More information on each scenario can be found in the appendix to this document.
You have been given the choice of any one of the above scenarios as your project. Your task is to produce a model that possesses predictive capacity with regards to the response variable within the dataset. Where possible, you will also provide insight into the feature importance with regards to the predictive capacity of your model.
All three datasets have been cleaned and are ready for use, however you may still wish to conduct some data preparation and/or transformation so that the data is in an appropriate condition and format for the analysis methods that you wish to use. You may choose to use any methods you wish to tackle the chosen problem; however, you must justify the use of your approach.
The key components of this task that you must complete are:
• Explore the data so that you understand the structure, characteristics and limitations of the dataset.
• Identify the forms of analysis that will be able to produce a successful outcome for the scenario. Ensure that the chosen method(s) are suitable for use on the dataset that you have chosen to use, and justify the use of your chosen approach.
• Process the data into a condition suitable for the model building to be performed, including the selection of features to be used within the model.
• Build a model that allows for the response variable in the dataset to be predicted.
• Evaluate the capabilities of the model that has been developed, using at least metrics.
• Present and describe your findings in a manner suitable for the target audience.
• Critically evaluate the process and discuss the outcome of the project.
All of the above stages should be documented within the report, while all of the decisions that have been made throughout the process should be discussed and justified.
Learning Outcome 1: Demonstrate critical understanding of foundations and principles of data science
Learning Outcome 2: Demonstrate deep knowledge of fundamental statistical methods, techniques and applications in data science.
Learning Outcome 3: Critically assess, select, and apply data collection and cleaning, visualization, statistical inference, predictive modelling, and decision making for statistical analysis in the context of applied data analysis problems.
Learning Outcome 4: Critically evaluate the choice of data science techniques and tools for particular scenarios.
Learning Outcome 5: Build a critical awareness of professional, legal, cultural and ethical issues surrounding analysis, exploration, protection and dissemination in the context of your role as a data scientist.
• AO1: Demonstrate a robust theoretical knowledge of data science tools, techniques and approaches required to appropriately select and apply suitable methods to achieve a specific aim
• AO2: Demonstrate an ability to effectively explore a dataset, and process that dataset into a condition fit for a particular use.

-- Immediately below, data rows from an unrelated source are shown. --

-- pv_equiv track=rewrite | github.com/IBM/data-prep-lab | transforms/code/code_quality/src/code_quality_transform.py | is_autogenerated
-- ===== SOURCE A (Python) =====
-- def is_autogenerated(data, scan_width=5):
--     """
--     Check if file is autogenerated by looking for keywords in the first few lines of the file.
--     """
--     keywords = ["auto-generated", "autogenerated", "automatically generated"]
--     lines = data.splitlines()
--     for _, line in zip(range(scan_width), lines):
--         for keyword in keywords:
--             if keyword in line.lower():
--                 return True
--     else:
--         return False
-- ===== SOURCE B (Python) =====
-- def is_autogenerated(data, scan_width=5):
--     keywords = ["auto-generated", "autogenerated", "automatically generated"]
--     lines = data.splitlines()
--     text = "\n".join(lines[:max(scan_width, 0)]).lower()
--     return any(keyword in text for keyword in keywords)
-- ===== Notes on version B (the rewrite author's own statement) =====
-- stated objective: idiomatic
-- what changed: B inverts the nesting: instead of A's per-line loop testing each keyword against each lowered line, B joins the first scan_width lines into one lowercased text and asks once per keyword whether it occurs in that blob (correct because no keyword spans a newline).
import Mathlib
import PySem

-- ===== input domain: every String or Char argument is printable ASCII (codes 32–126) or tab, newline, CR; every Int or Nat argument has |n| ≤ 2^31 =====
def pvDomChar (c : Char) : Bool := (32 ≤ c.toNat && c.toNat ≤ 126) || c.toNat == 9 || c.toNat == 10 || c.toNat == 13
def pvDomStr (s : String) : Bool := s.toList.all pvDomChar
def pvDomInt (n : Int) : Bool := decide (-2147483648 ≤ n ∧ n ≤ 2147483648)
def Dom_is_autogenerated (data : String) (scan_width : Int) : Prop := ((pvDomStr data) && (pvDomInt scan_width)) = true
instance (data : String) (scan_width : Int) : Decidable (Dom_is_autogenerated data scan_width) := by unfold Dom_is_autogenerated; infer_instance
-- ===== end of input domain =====

-- B is a different decomposition: it joins the first scan_width lines into one lowercased
-- text and searches that blob once per keyword, instead of A's per-line per-keyword scan.
-- ===== PORT A =====
-- 'for _, line in zip(range(scan_width), lines)': Python's zip is LAZY, so it walks the
-- lines with a counter i = 0,1,… and stops as soon as i reaches scan_width or the lines
-- run out; this recursion is that loop step for step (the inner for/early return is .any).
def pvScanLoop (keywords : List String) (scan_width : Int) (i : Int) :
    List String → Bool
  | [] => false
  | line :: rest =>
    if i < scan_width then
      (keywords.any (fun keyword => PySem.Str.isIn keyword (PySem.Str.lower line))
        || pvScanLoop keywords scan_width (i + 1) rest)
    else false

def is_autogenerated (data : String) (scan_width : Int) : Bool :=
  let keywords : List String := ["auto-generated", "autogenerated", "automatically generated"]
  let lines := PySem.Str.splitlines data
  pvScanLoop keywords scan_width 0 lines

-- ===== PORT B =====
def is_autogenerated_alt (data : String) (scan_width : Int) : Bool :=
  let keywords : List String := ["auto-generated", "autogenerated", "automatically generated"]
  let lines := PySem.Str.splitlines data
  let text := PySem.Str.lower (PySem.Str.join "\n" (lines.take (max scan_width 0).toNat))
  keywords.any (fun keyword => PySem.Str.isIn keyword text)

-- ===== PRECONDITION & SPEC =====
def Spec_is_autogenerated (data : String) (scan_width : Int) (out : Bool) : Prop := out = is_autogenerated_alt data scan_width
instance (data : String) (scan_width : Int) (out : Bool) : Decidable (Spec_is_autogenerated data scan_width out) := by unfold Spec_is_autogenerated; infer_instance

-- ===== CLAIM (what is proved, stated in full; the proofs are below) =====
def Claim_equal_is_autogenerated : Prop := ∀ (data : String) (scan_width : Int), Dom_is_autogenerated data scan_width → Spec_is_autogenerated data scan_width (is_autogenerated data scan_width)

-- ===== LEMMAS AND PROOFS =====

-- ===== VERDICT (by name: the statement is the Claim_ definition above) =====
-- A nonempty pattern that avoids a character c is a prefix of `a ++ c :: b` only within `a`.
lemma pv_prefix_sep {k a b : List Char} {c : Char} (hc : c ∉ k) (h : k <+: a ++ c :: b) :
    k <+: a := by
  induction a generalizing k with
  | nil =>
    cases k with
    | nil => exact List.nil_prefix
    | cons x xs =>
      rw [List.nil_append, List.cons_prefix_cons] at h
      exact absurd (h.1 ▸ List.mem_cons_self) hc
  | cons y ys ih =>
    cases k with
    | nil => exact List.nil_prefix
    | cons x xs =>
      rw [List.cons_append, List.cons_prefix_cons] at h
      obtain ⟨rfl, h⟩ := h
      have hx : c ∉ xs := fun hm => hc (List.mem_cons_of_mem _ hm)
      exact List.cons_prefix_cons.mpr ⟨rfl, ih hx h⟩

-- A pattern avoiding the separator char lies entirely on one side of it.
lemma pv_infix_sep {k : List Char} (a b : List Char) {c : Char} (hc : c ∉ k) :
    k <:+: a ++ c :: b ↔ k <:+: a ∨ k <:+: b := by
  constructor
  · intro h
    induction a generalizing k with
    | nil =>
      rcases List.infix_cons_iff.mp h with hp | hi
      · have := pv_prefix_sep (a := []) hc hp
        exact Or.inl this.isInfix
      · exact Or.inr hi
    | cons y ys ih =>
      rcases List.infix_cons_iff.mp h with hp | hi
      · exact Or.inl (pv_prefix_sep hc hp).isInfix
      · rcases ih hc hi with h1 | h2
        · exact Or.inl (h1.trans (List.infix_cons_iff.mpr (Or.inr (List.infix_refl ys))))
        · exact Or.inr h2
  · rintro (h | h)
    · exact h.trans ⟨[], c :: b, by simp⟩
    · exact h.trans ⟨a ++ [c], [], by simp⟩

-- A nonempty pattern avoiding the separator is in the join iff it is in some part.
lemma pv_infix_join (k : List Char) (c : Char) (hk : k ≠ []) (hc : c ∉ k)
    (lss : List (List Char)) :
    k <:+: PySem.Chars.join [c] lss ↔ ∃ l ∈ lss, k <:+: l := by
  induction lss with
  | nil =>
    simp [PySem.Chars.join_nil]
    intro h
    exact hk h
  | cons l rest ih =>
    cases rest with
    | nil => simp [PySem.Chars.join_singleton]
    | cons m ms =>
      rw [PySem.Chars.join_cons_cons, List.append_assoc, List.singleton_append,
        pv_infix_sep _ _ hc, ih]
      simp

-- lower distributes over a join on a separator fixed by lowerChar.
lemma pv_lower_join (c : Char) (hc : PySem.Chars.lowerChar c = c) (lss : List (List Char)) :
    PySem.Chars.lower (PySem.Chars.join [c] lss)
      = PySem.Chars.join [c] (lss.map PySem.Chars.lower) := by
  induction lss with
  | nil => simp [PySem.Chars.join_nil, PySem.Chars.lower]
  | cons l rest ih =>
    cases rest with
    | nil => simp [PySem.Chars.join_singleton]
    | cons m ms =>
      rw [PySem.Chars.join_cons_cons, List.map_cons, List.map_cons,
        PySem.Chars.join_cons_cons, List.map_cons.symm, ← ih]
      simp [PySem.Chars.lower, hc]

lemma pv_loop_eq (kws : List String) (w : Int) (ls : List String) (i : Int) :
    pvScanLoop kws w i ls
      = (ls.take (w - i).toNat).any
          (fun line => kws.any (fun keyword => PySem.Str.isIn keyword (PySem.Str.lower line))) := by
  induction ls generalizing i with
  | nil => simp [pvScanLoop]
  | cons line rest ih =>
    by_cases h : i < w
    · have hn : (w - i).toNat = ((w - (i + 1)).toNat) + 1 := by omega
      rw [pvScanLoop, if_pos h, ih, hn, List.take_succ_cons, List.any_cons]
    · have hn : (w - i).toNat = 0 := by omega
      rw [pvScanLoop, if_neg h, hn, List.take_zero, List.any_nil]

set_option maxHeartbeats 1000000 in
-- membership of one keyword in the lowered join, reduced to the lines.
lemma pv_isIn_join (k : String) (hk : k.toList ≠ []) (hc : '\n' ∉ k.toList)
    (ts : List String) :
    PySem.Str.isIn k (PySem.Str.lower (PySem.Str.join "\n" ts))
      = ts.any (fun t => PySem.Str.isIn k (PySem.Str.lower t)) := by
  rw [Bool.eq_iff_iff]
  rw [PySem.Str.isIn_iff_infix, PySem.Str.toList_lower, PySem.Str.toList_join]
  have hsep : ("\n" : String).toList = ['\n'] := rfl
  rw [hsep, pv_lower_join '\n' rfl, pv_infix_join _ _ hk hc]
  simp [List.any_eq_true, PySem.Chars.isIn_iff_infix, PySem.Str.toList_lower]

set_option maxHeartbeats 1000000 in
theorem is_autogenerated_spec : Claim_equal_is_autogenerated := by
  intro data scan_width _
  unfold Spec_is_autogenerated is_autogenerated is_autogenerated_alt
  simp only
  rw [pv_loop_eq]
  have hz : (scan_width - 0).toNat = scan_width.toNat := by omega
  have hmax : (max scan_width 0).toNat = scan_width.toNat := by omega
  rw [hz, hmax]
  set ts := (PySem.Str.splitlines data).take scan_width.toNat with hts
  rw [List.any_cons, List.any_cons, List.any_cons, List.any_nil,
    pv_isIn_join _ (by decide) (by decide),
    pv_isIn_join _ (by decide) (by decide),
    pv_isIn_join _ (by decide) (by decide)]
  rw [Bool.eq_iff_iff]
  simp only [List.any_eq_true, List.any_cons, List.any_nil, Bool.or_eq_true,
    Bool.false_eq_true, or_false]
  constructor
  · rintro ⟨t, ht, h | h | h⟩
    exacts [Or.inl ⟨t, ht, h⟩, Or.inr (Or.inl ⟨t, ht, h⟩), Or.inr (Or.inr ⟨t, ht, h⟩)]
  · rintro (⟨t, ht, h⟩ | ⟨t, ht, h⟩ | ⟨t, ht, h⟩)
    exacts [⟨t, ht, Or.inl h⟩, ⟨t, ht, Or.inr (Or.inl h)⟩, ⟨t, ht, Or.inr (Or.inr h)⟩]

• AO3: Demonstrate technical proficiency in the application of data science methods, tools, and techniques, including the practical appraisal of their success through appropriate means
• AO4: Communication of findings in an effective manner, using language, figures and visualizations appropriate for the intended audience
• AO5: Evaluate the success of the project through critical reflection, drawing particular emphasis to lessons learned and reasons behind the success - or otherwise - of the project.
• AO6: Achieve a high standard of presentation, including the structure and format of the report, the standard of spelling and grammar within, and the correct use of referencing throughout.